Cheating Immune Block-based Progressive Visual Cryptography

• Main Authors: Yi-Chin Lin, 林易青
• Other Authors: Ching-Nung Yang
• Format: Others
• Published: 2013
• Online Access: http://ndltd.ncl.edu.tw/handle/70757100531708692175

碩士 === 國立東華大學 === 資訊工程學系 === 101 === In a (k, n)-VCS, any k participants can print out their shadows on transparencies and stack them on an overhead projector to visually decode the secret image without computer hardware or computation. Recently, Hou et al. introduced a (2, n) block-based progressive visual cryptographic scheme (BPVCS), which the image blocks can be gradually recovered step by step. In Hou et al.’s (2, n)-BPVCS, a secret image is subdivided into n non-overlapped image blocks. When stacking any t (2  t  n) shadows, all the image blocks associated with these t participants will be recovered. Unfortunately, Hou et al.’s (2, n)-BVCPS suffers from the cheating problem, which any two dishonest participants might collude together to tamper their image blocks shared with other honest participants. Also, they can impersonate an honest participant to force other honest participants to reconstruct the wrong secret.

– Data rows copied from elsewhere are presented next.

-- pv_equiv track=rewrite | github.com/Pamir-AI/esp32-agent-example | tools/led_matrix_viz.py | map_input_to_xy
-- ===== SOURCE A (Python) =====
-- from typing import Iterable, List, Optional, Sequence, Tuple
--
-- RGB = Tuple[int, int, int]
--
-- def idx_xy_to_linear(x: int, y: int, w: int, serpentine: bool) -> int:
--     if serpentine and (y % 2 == 1):
--         return y * w + (w - 1 - x)
--     return y * w + x
--
-- def map_input_to_xy(
--     tokens: List[RGB], w: int, h: int, input_order: str, wiring: str
-- ) -> List[RGB]:
--     if input_order == "xy":
--         return tokens
--     # input_order == "led": convert physical strip order to xy order
--     serp = wiring == "serpentine"
--     out: List[RGB] = [(0, 0, 0)] * (w * h)
--     # LED index increases left->right for even rows; reverse for odd rows (serpentine)
--     for y in range(h):
--         for x in range(w):
--             src_idx = idx_xy_to_linear(x, y, w, serp)
--             dst_idx = y * w + x
--             if 0 <= src_idx < len(tokens):
--                 out[dst_idx] = tokens[src_idx]
--     return out
-- ===== SOURCE B (Python) =====
-- def map_input_to_xy(tokens, w, h, input_order, wiring):
--     if input_order == "xy":
--         return tokens
--     # input_order == "led": pad the strip to grid size, cut it into rows,
--     # and flip every odd row when the wiring is serpentine.
--     if w <= 0 or h <= 0:
--         return [(0, 0, 0)] * (w * h)
--     pad = tokens[: w * h] + [(0, 0, 0)] * (w * h - len(tokens))
--     if wiring != "serpentine":
--         return pad
--     out = []
--     for y in range(h):
--         row = pad[y * w : (y + 1) * w]
--         out += list(reversed(row)) if y % 2 else row
--     return out
-- ===== Notes on version B (the rewrite author's own statement) =====
-- stated objective: alternative
-- what changed: A scatter-writes a preallocated buffer with nested loops computing a serpentine source index per cell; B never computes per-cell indices: it pads the strip to grid size with one slice+replicate, and for serpentine wiring cuts it into w-sized rows and reverses every odd row, concatenating them.
import Mathlib
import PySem

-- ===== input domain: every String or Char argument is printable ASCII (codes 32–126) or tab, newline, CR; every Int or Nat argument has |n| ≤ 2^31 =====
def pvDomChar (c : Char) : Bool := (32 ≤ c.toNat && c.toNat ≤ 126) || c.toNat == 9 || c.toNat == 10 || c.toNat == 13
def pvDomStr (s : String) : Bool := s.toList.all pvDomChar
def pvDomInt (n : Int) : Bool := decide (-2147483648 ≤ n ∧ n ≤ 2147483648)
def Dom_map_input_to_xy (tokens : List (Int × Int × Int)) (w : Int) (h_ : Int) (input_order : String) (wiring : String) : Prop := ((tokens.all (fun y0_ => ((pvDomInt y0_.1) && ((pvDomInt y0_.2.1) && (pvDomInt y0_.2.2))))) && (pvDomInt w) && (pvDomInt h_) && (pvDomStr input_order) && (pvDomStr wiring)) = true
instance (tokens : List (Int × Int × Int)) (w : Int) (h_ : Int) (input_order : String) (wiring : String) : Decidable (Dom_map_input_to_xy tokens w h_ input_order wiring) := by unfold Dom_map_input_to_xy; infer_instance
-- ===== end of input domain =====

-- B replaces A's per-cell serpentine index arithmetic over a preallocated scatter buffer
-- by pad-to-grid-size, cut into rows, reverse odd rows (objective: alternative, same cost).

-- ===== PORT A =====
def idx_xy_to_linear (x : Int) (y : Int) (w : Int) (serpentine : Bool) : Int :=
  if serpentine && (PySem.Int.mod y 2 == 1) then y * w + (w - 1 - x)
  else y * w + x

In this thesis, we solve the cheating problem and propose a cheating immune (2, n)-BPVCS. Additionally, Hou et al.’s scheme is only suitable for the 2-out-of-n case, i.e., (k, n)-BPVCS where k=2. Here, we also present a (k, n)-BPVCS. The problem we consider in this thesis is that of constructing the cheating immune BVCPS that are robust against dishonest participants. This thesis has four main contributions: (1) we provide two cheating types in Hou et al.’s (2, n)-BPVCS (2) we propose a cheating immune (2, n)-BPVCS (3) we propose a general cheating immune (k, n)-BPVCS, where k and n can be any integers (4) our (2, n)-BPVCS and (k, n)-BPVCS are theoretically proven to satisfy the progressive recovery, the security, and the cheating immune capability.